A UNIVERSITY thesis written almost 70 years ago has become a valuable addition to the archives at Killhope Lead Mining Museum.
When she handed in her 84-page study to lecturers at Newcastle in 1935, Connie Ayre, then Connie Atherton, never dreamt it would one day be prized by twenty-first century mining enthusiasts. Her dissertation examined the geology, geography and development of Upper Weardale and is as topical today as when it was compiled.
Mrs Ayre, now 91, presented it to the Friends of Killhope at the museum, a few miles from her home in Stanhope.
The thesis lay forgotten until last year when it turned up in the School of Geography, Politics and Sociology at Newcastle University. Mrs Ayre's son-in-law, David Budgen, had contacted the university who sent her a 90th birthday card and surprised her by finding the bound copy.
Typed by a friend and illustrated with black and white photographs and meticulous hand drawings, the document is too fragile to put on show. It can, however, be seen for the first time in a display of Killhope's Hidden Treasures over the weekend of August 14 and 15.

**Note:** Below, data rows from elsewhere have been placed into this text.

lemma init_good (n k : Int) (h1 : 1 ≤ n) (h2 : 0 ≤ k) (h3 : k ≤ n - 1) :
    Good n
      (([] : List Int), (PySem.List.pyRange 0 (n+2) 1).map (fun i => i - 1),
        (PySem.List.pyRange 0 (n+2) 1).map (fun i => i + 1), k + 1)
      (PySem.List.pyRange 1 (n+1) 1, k, ([] : List Int)) := by
  have hlenN : (PySem.List.pyRange 1 (n+1) 1).length = (n - 1 + 1).toNat := by
    rw [PySem.List.length_pyRange_one]
    congr 1
    ring
  have hlen0 : ((PySem.List.pyRange 1 (n+1) 1).length : Int) = n := by
    rw [hlenN]; omega
  have hext : ∀ j : Nat, j < (PySem.List.pyRange 1 (n+1) 1).length + 2 →
      extGet n (PySem.List.pyRange 1 (n+1) 1) j = (j : Int) := by
    intro j hj
    match j with
    | 0 => rw [extGet_zero]; rfl
    | Nat.succ j =>
      by_cases hc : j < (PySem.List.pyRange 1 (n+1) 1).length
      · rw [Nat.succ_eq_add_one, extGet_succ_of_lt n _ j hc,
          PySem.List.getElem_pyRange_one 1 (n+1) j hc]
        push_cast
        ring
      · rw [show j.succ = (PySem.List.pyRange 1 (n+1) 1).length + 1 by omega, extGet_last]
        rw [hlenN]
        push_cast
        omega
  refine ⟨rfl, by rw [List.length_map, PySem.List.length_pyRange_one]; norm_num,
    by rw [List.length_map, PySem.List.length_pyRange_one]; norm_num,
    PySem.List.pairwise_lt_pyRange_one 1 (n+1),
    fun x hx => by rw [PySem.List.mem_pyRange_one] at hx; omega,
    h2, by dsimp only; rw [hlen0]; omega, ?_, ?_, trivial⟩
  · dsimp only
    rw [PySem.List.pyGetD_eq_getElem _ 0 h2 (by rw [hlen0]; omega),
      PySem.List.getElem_pyRange_one 1 (n+1) k.toNat (by omega)]
    omega
  · intro i hi
    rw [hlenN] at hi
    constructor
    · rw [hext i (by rw [hlenN]; omega), hext (i+1) (by rw [hlenN]; omega),
        PySem.List.pyGetD_map_pyRange_of_nonneg _ (n+2) (i : Int) 0 (by omega) (by omega)]
      push_cast
      ring
    · rw [hext i (by rw [hlenN]; omega), hext (i+1) (by rw [hlenN]; omega),
        PySem.List.pyGetD_map_pyRange_of_nonneg _ (n+2) ((i+1 : Nat) : Int) 0 (by omega)
          (by push_cast; omega)]
      push_cast
      ring

lemma foldl_bind_none_walk (n : Int) (cmd : List String) :
    cmd.foldl (fun (s : Option Int) c => s.bind (fun t => walkOk n t c)) none = none := by
  induction cmd with
  | nil => rfl
  | cons c cmd ih => simpa using ih

lemma walk_all_moves (n : Int) (cmd : List String) : ∀ t : Int,
    (cmd.foldl (fun s c => s.bind (fun t => walkOk n t c)) (some t)).isSome = true →
    ∀ c ∈ cmd, (c == "C") = false ∧ (c == "Z") = false := by
  induction cmd with
  | nil => intro t _ c hc; simp at hc
  | cons c0 cmd ih =>
    intro t hfold c hc
    rw [List.foldl_cons] at hfold
    cases hw : walkOk n t c0 with
    | none =>
      rw [show (some t).bind (fun t => walkOk n t c0) = none by simp [hw],
        foldl_bind_none_walk] at hfold
      simp at hfold
    | some t' =>
      have hcz : ((c0 == "C") || (c0 == "Z")) = false := by
        by_contra hcon
        rw [Bool.not_eq_false] at hcon
        unfold walkOk at hw
        rw [hcon] at hw
        simp at hw
      rw [Bool.or_eq_false_iff] at hcz
      rcases List.mem_cons.1 hc with rfl | hc
      · exact hcz
      · refine ih t' ?_ c hc
        rwa [show (some t).bind (fun t => walkOk n t c0) = some t' by simp [hw]] at hfold

lemma solAStep_keep (n : Int) (s : List Int × List Int × List Int × Int) (c : String)
    (h : (c == "C") = false ∧ (c == "Z") = false) : (solAStep n s c).1 = s.1 := by
  obtain ⟨del, up, down, k⟩ := s
  simp only [solAStep, h.1, h.2, Bool.false_eq_true, if_false]
  repeat' split
  all_goals rfl

lemma solBStep_keep (s : List Int × Int × List Int) (c : String)
    (h : (c == "C") = false ∧ (c == "Z") = false) : (solBStep s c).2.2 = s.2.2 := by
  obtain ⟨alive, cur, stk⟩ := s
  simp only [solBStep, h.1, h.2, Bool.false_eq_true, if_false]
  repeat' split
  all_goals rfl

lemma foldA_keep (n : Int) (cmd : List String)
    (h : ∀ c ∈ cmd, (c == "C") = false ∧ (c == "Z") = false) :
    ∀ sA : List Int × List Int × List Int × Int, (cmd.foldl (solAStep n) sA).1 = sA.1 := by
  induction cmd with
  | nil => intro sA; rfl
  | cons c0 cmd ih =>
    intro sA
    rw [List.foldl_cons, ih (fun c hc => h c (by simp [hc])),
      solAStep_keep n sA c0 (h c0 (by simp))]

lemma foldB_keep (cmd : List String)
    (h : ∀ c ∈ cmd, (c == "C") = false ∧ (c == "Z") = false) :
    ∀ sB : List Int × Int × List Int, (cmd.foldl solBStep sB).2.2 = sB.2.2 := by
  induction cmd with
  | nil => intro sB; rfl
  | cons c0 cmd ih =>
    intro sB
    rw [List.foldl_cons, ih (fun c hc => h c (by simp [hc])),
      solBStep_keep sB c0 (h c0 (by simp))]


-- ---- interval checker facts ----
lemma ivLen_nonneg : ∀ ivs : List (Int × Int), IvSorted ivs → 0 ≤ ivLen ivs := by
  intro ivs
  induction ivs with
  | nil => intro _; simp [ivLen]
  | cons q rest ih =>
    obtain ⟨a, b⟩ := q
    intro hs
    obtain ⟨hab, _, hrec⟩ := hs
    have := ih hrec
    simp only [ivLen]
    omega

lemma ivFlat_append (l1 l2 : List (Int × Int)) : ivFlat (l1 ++ l2) = ivFlat l1 ++ ivFlat l2 := by
  induction l1 with
  | nil => simp [ivFlat]
  | cons q rest ih =>
    obtain ⟨a, b⟩ := q
    simp [ivFlat, ih]

lemma ivLen_flat : ∀ ivs : List (Int × Int), IvSorted ivs →
    (((ivFlat ivs).length : Nat) : Int) = ivLen ivs := by
  intro ivs
  induction ivs with
  | nil => intro _; simp [ivFlat, ivLen]
  | cons q rest ih =>
    obtain ⟨a, b⟩ := q
    intro hs
    obtain ⟨hab, _, hrec⟩ := hs
    have := ih hrec
    simp only [ivFlat, ivLen, List.length_append, PySem.List.length_pyRange_one]
    push_cast
    omega

lemma ivGet_flat : ∀ (ivs : List (Int × Int)) (p : Int), IvSorted ivs → 0 ≤ p → p < ivLen ivs →
    ivGet ivs p = (ivFlat ivs).getD p.toNat 0 := by
  intro ivs
  induction ivs with
  | nil => intro p _ h0 hlt; simp [ivLen] at hlt; omega
  | cons q rest ih =>
    obtain ⟨a, b⟩ := q
    intro p hs h0 hlt
    obtain ⟨hab, hgt, hrec⟩ := hs
    simp only [ivLen] at hlt
    have hlr0 : 0 ≤ ivLen rest := ivLen_nonneg rest hrec
    by_cases hp : p < b - a + 1
    · simp only [ivGet, if_pos hp, ivFlat]
      rw [List.getD_append _ _ _ _ (by rw [PySem.List.length_pyRange_one]; omega),
        List.getD_eq_getElem _ _ (by rw [PySem.List.length_pyRange_one]; omega),
        PySem.List.getElem_pyRange_one a (b+1) p.toNat (by rw [PySem.List.length_pyRange_one]; omega)]
      omega
    · simp only [ivGet, if_neg hp, ivFlat]
      rw [List.getD_append_right _ _ _ _ (by rw [PySem.List.length_pyRange_one]; omega),
        ih (p - (b - a + 1)) hrec (by omega) (by omega)]
      congr 1
      rw [PySem.List.length_pyRange_one]
      omega

lemma insPos_append_lt (l1 l2 : List Int) (d : Int) (h : ∀ x ∈ l1, x < d) :
    insPos (l1 ++ l2) d = l1.length + insPos l2 d := by
  induction l1 with
  | nil => simp
  | cons x xs ih =>
    simp only [List.cons_append, insPos, if_pos (h x (by simp)), List.length_cons,
      ih (fun y hy => h y (by simp [hy]))]
    omega

lemma ivErase_props : ∀ (ivs : List (Int × Int)) (p : Int), IvSorted ivs → 0 ≤ p → p < ivLen ivs →
    IvSorted (ivErase ivs p) ∧
    (∀ lb : Int, (∀ q ∈ ivs, lb < q.1) → ∀ q ∈ ivErase ivs p, lb < q.1) ∧
    ivFlat (ivErase ivs p) = (ivFlat ivs).eraseIdx p.toNat := by
  intro ivs
  induction ivs with
  | nil => intro p _ h0 hlt; simp [ivLen] at hlt; omega
  | cons q rest ih =>
    obtain ⟨a, b⟩ := q
    intro p hs h0 hlt
    obtain ⟨hab, hgt, hrec⟩ := hs
    simp only [ivLen] at hlt
    have hlr0 : 0 ≤ ivLen rest := ivLen_nonneg rest hrec
    by_cases hp : p < b - a + 1
    · simp only [ivErase, if_pos hp]
      have e1 : ivFlat (if 1 ≤ p then [(a, a + p - 1)] else []) = PySem.List.pyRange a (a+p) 1 := by
        by_cases h1 : 1 ≤ p
        · simp only [if_pos h1, ivFlat, List.append_nil]
          congr 1
          omega
        · simp only [if_neg h1, ivFlat]
          rw [PySem.List.pyRange_one_eq_nil (by omega)]
      have e2 : ivFlat (if a + p + 1 ≤ b then [(a + p + 1, b)] else [])
          = PySem.List.pyRange (a+p+1) (b+1) 1 := by
        by_cases h2 : a + p + 1 ≤ b
        · simp only [if_pos h2, ivFlat, List.append_nil]
        · simp only [if_neg h2, ivFlat]
          rw [PySem.List.pyRange_one_eq_nil (by omega)]
      refine ⟨?_, ?_, ?_⟩
      · by_cases h1 : 1 ≤ p <;> by_cases h2 : a + p + 1 ≤ b
        · simp only [if_pos h1, if_pos h2, List.cons_append, List.nil_append]
          exact ⟨by omega, by
              intro qq hqq
              rcases List.mem_cons.1 hqq with rfl | hqq
              · show a + p - 1 < a + p + 1; omega
              · have := hgt qq hqq; omega,
            by omega, hgt, hrec⟩
        · simp only [if_pos h1, if_neg h2, List.cons_append, List.nil_append]
          exact ⟨by omega, by intro qq hqq; have := hgt qq hqq; omega, hrec⟩
        · simp only [if_neg h1, if_pos h2, List.cons_append, List.nil_append]
          exact ⟨by omega, hgt, hrec⟩
        · simp only [if_neg h1, if_neg h2, List.nil_append]
          exact hrec
      · intro lb hlb qq hqq
        have hlba : lb < a := hlb (a, b) (by simp)
        have hrest' : ∀ q ∈ rest, lb < q.1 := fun q hq => hlb q (by simp [hq])
        by_cases h1 : 1 ≤ p <;> by_cases h2 : a + p + 1 ≤ b
        · rw [if_pos h1, if_pos h2] at hqq
          simp only [List.cons_append, List.nil_append, List.mem_cons] at hqq
          rcases hqq with rfl | rfl | hqq
          · show lb < a; omega
          · show lb < a + p + 1; omega
          · exact hrest' qq hqq
        · rw [if_pos h1, if_neg h2] at hqq
          simp only [List.cons_append, List.nil_append, List.mem_cons] at hqq
          rcases hqq with rfl | hqq
          · show lb < a; omega
          · exact hrest' qq hqq
        · rw [if_neg h1, if_pos h2] at hqq
          simp only [List.cons_append, List.nil_append, List.mem_cons] at hqq
          rcases hqq with rfl | hqq
          · show lb < a + p + 1; omega
          · exact hrest' qq hqq
        · rw [if_neg h1, if_neg h2] at hqq
          simp only [List.nil_append] at hqq
          exact hrest' qq hqq
      · rw [ivFlat_append, ivFlat_append, e1, e2]
        have hsplit : ivFlat ((a, b) :: rest)
            = PySem.List.pyRange a (a+p) 1 ++
              ((a + p) :: (PySem.List.pyRange (a+p+1) (b+1) 1 ++ ivFlat rest)) := by
          simp only [ivFlat]
          rw [PySem.List.pyRange_one_append a (a+p) (b+1) (by omega) (by omega),
            PySem.List.pyRange_one_cons (by omega : a + p < b + 1), List.append_assoc,
            List.cons_append]
        show _ = (ivFlat ((a, b) :: rest)).eraseIdx p.toNat
        rw [hsplit,
          List.eraseIdx_append_of_length_le (by rw [PySem.List.length_pyRange_one]; omega),
          show p.toNat - (PySem.List.pyRange a (a+p) 1).length = 0 from by
            rw [PySem.List.length_pyRange_one]; omega,
          List.eraseIdx_zero, List.tail_cons, List.append_assoc]
    · simp only [ivErase, if_neg hp]
      obtain ⟨ih1, ih2, ih3⟩ := ih (p - (b - a + 1)) hrec (by omega) (by omega)
      refine ⟨⟨hab, fun qq hqq => ih2 b hgt qq hqq, ih1⟩, ?_, ?_⟩
      · intro lb hlb qq hqq
        rcases List.mem_cons.1 hqq with rfl | hqq
        · exact hlb (a, b) (by simp)
        · exact ih2 lb (fun q' hq' => hlb q' (by simp [hq'])) qq hqq
      · simp only [ivFlat, ih3]
        rw [List.eraseIdx_append_of_length_le (by rw [PySem.List.length_pyRange_one]; omega),
          show p.toNat - (PySem.List.pyRange a (b+1) 1).length = (p - (b - a + 1)).toNat from by
            rw [PySem.List.length_pyRange_one]; omega]

lemma take_drop_mid (L F : List Int) (P : Nat) (d : Int) :
    (L ++ F).take (L.length + P) ++ d :: (L ++ F).drop (L.length + P)
      = L ++ (F.take P ++ d :: F.drop P) := by
  rw [List.take_append, List.drop_append, List.take_of_length_le (by omega),
    List.drop_eq_nil_of_le (by omega), Nat.add_sub_cancel_left]
  simp

lemma ivInsert_props : ∀ (ivs r : List (Int × Int)) (d : Int), IvSorted ivs →
    ivInsert ivs d = some r →
    IvSorted r ∧
    (∀ lb : Int, lb < d → (∀ q ∈ ivs, lb < q.1) → ∀ q ∈ r, lb < q.1) ∧
    ivFlat r = (ivFlat ivs).take (insPos (ivFlat ivs) d) ++ d :: (ivFlat ivs).drop (insPos (ivFlat ivs) d) ∧
    ivCountLt ivs d = (insPos (ivFlat ivs) d : Int) := by
  intro ivs
  induction ivs with
  | nil =>
    intro r d _ hok
    simp only [ivInsert, Option.some.injEq] at hok
    subst hok
    refine ⟨⟨le_refl d, by simp, trivial⟩, ?_, ?_, ?_⟩
    · intro lb hlb _ qq hqq
      simp only [List.mem_singleton] at hqq
      subst hqq
      simpa using hlb
    · simp [ivFlat, insPos, PySem.List.pyRange_one_singleton]
    · simp [ivCountLt, insPos, ivFlat]
  | cons q rest ih =>
    obtain ⟨a, b⟩ := q
    intro r d hs hok
    obtain ⟨hab, hgt, hrec⟩ := hs
    by_cases hda : d < a
    · simp only [ivInsert, if_pos hda, Option.some.injEq] at hok
      subst hok
      have hcons : ivFlat ((a, b) :: rest) = a :: (PySem.List.pyRange (a+1) (b+1) 1 ++ ivFlat rest) := by
        simp only [ivFlat]
        rw [PySem.List.pyRange_one_cons (by omega : a < b + 1)]
        simp
      have hpos : insPos (ivFlat ((a, b) :: rest)) d = 0 := by
        rw [hcons]
        simp only [insPos, if_neg (by omega : ¬ a < d)]
      refine ⟨⟨le_refl d, ?_, hab, hgt, hrec⟩, ?_, ?_, ?_⟩
      · intro qq hqq
        rcases List.mem_cons.1 hqq with rfl | hqq
        · simpa using hda
        · have := hgt qq hqq; omega
      · intro lb hlb hall2 qq hqq
        rcases List.mem_cons.1 hqq with rfl | hqq
        · show lb < d; omega
        · exact hall2 qq hqq
      · rw [hpos]
        simp only [ivFlat, List.take_zero, List.drop_zero]
        rw [PySem.List.pyRange_one_singleton]
        simp
      · rw [hpos]
        simp only [ivCountLt, if_pos (by omega : d ≤ b)]
        omega
    · by_cases hdb : d ≤ b
      · simp [ivInsert, if_neg hda, if_pos hdb] at hok
      · simp only [ivInsert, if_neg hda, if_neg hdb] at hok
        cases hrest : ivInsert rest d with
        | none => rw [hrest] at hok; simp at hok
        | some r' =>
          rw [hrest] at hok
          simp only [Option.map_some, Option.some.injEq] at hok
          subst hok
          obtain ⟨ihS, ihLb, ihFlat, ihCnt⟩ := ih r' d hrec hrest
          have hbd : b < d := by omega
          have hall : ∀ x ∈ PySem.List.pyRange a (b+1) 1, x < d := by
            intro x hx
            rw [PySem.List.mem_pyRange_one] at hx
            omega
          have hgtrest : ∀ q ∈ rest, b < q.1 := hgt
          have hpos : insPos (PySem.List.pyRange a (b+1) 1 ++ ivFlat rest) d
              = (PySem.List.pyRange a (b+1) 1).length + insPos (ivFlat rest) d :=
            insPos_append_lt _ _ d hall
          refine ⟨⟨hab, ihLb b hbd hgtrest, ihS⟩, ?_, ?_, ?_⟩
          · intro lb hlb hall2 qq hqq
            rcases List.mem_cons.1 hqq with rfl | hqq
            · exact hall2 (a, b) (by simp)
            · exact ihLb lb hlb (fun q' hq' => hall2 q' (by simp [hq'])) qq hqq
          · rw [show ivFlat ((a, b) :: r') = PySem.List.pyRange a (b+1) 1 ++ ivFlat r' from rfl,
              ihFlat,
              show ivFlat ((a, b) :: rest) = PySem.List.pyRange a (b+1) 1 ++ ivFlat rest from rfl,
              hpos, take_drop_mid]
          · rw [show ivFlat ((a, b) :: rest) = PySem.List.pyRange a (b+1) 1 ++ ivFlat rest from rfl,
              hpos]
            simp only [ivCountLt, if_neg (by omega : ¬ d ≤ b), ihCnt,
              PySem.List.length_pyRange_one]
            push_cast
            omega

Mrs Ayre grew up in Bishop Auckland, where her father Albert Henry Atherton ran a shoe shop, and taught in Tynemouth after graduating from Armstrong College, which became part of Newcastle University the year after she left.
She moved to Stanhope when her husband Charlie got a job teaching French at Wolsingham Grammar School, raising daughters Elizabeth and Margaret.
She said: "It was amazing that it should turn up after all this time. I worked hard on it and I am pleased that it is coming to Killhope where it will do some good."
Dick Graham, friends' chairman, said: "It is interesting how little has changed in Weardale.
"The cement works weren't built in 1935 and they have closed and the railway was running then and now that is open again."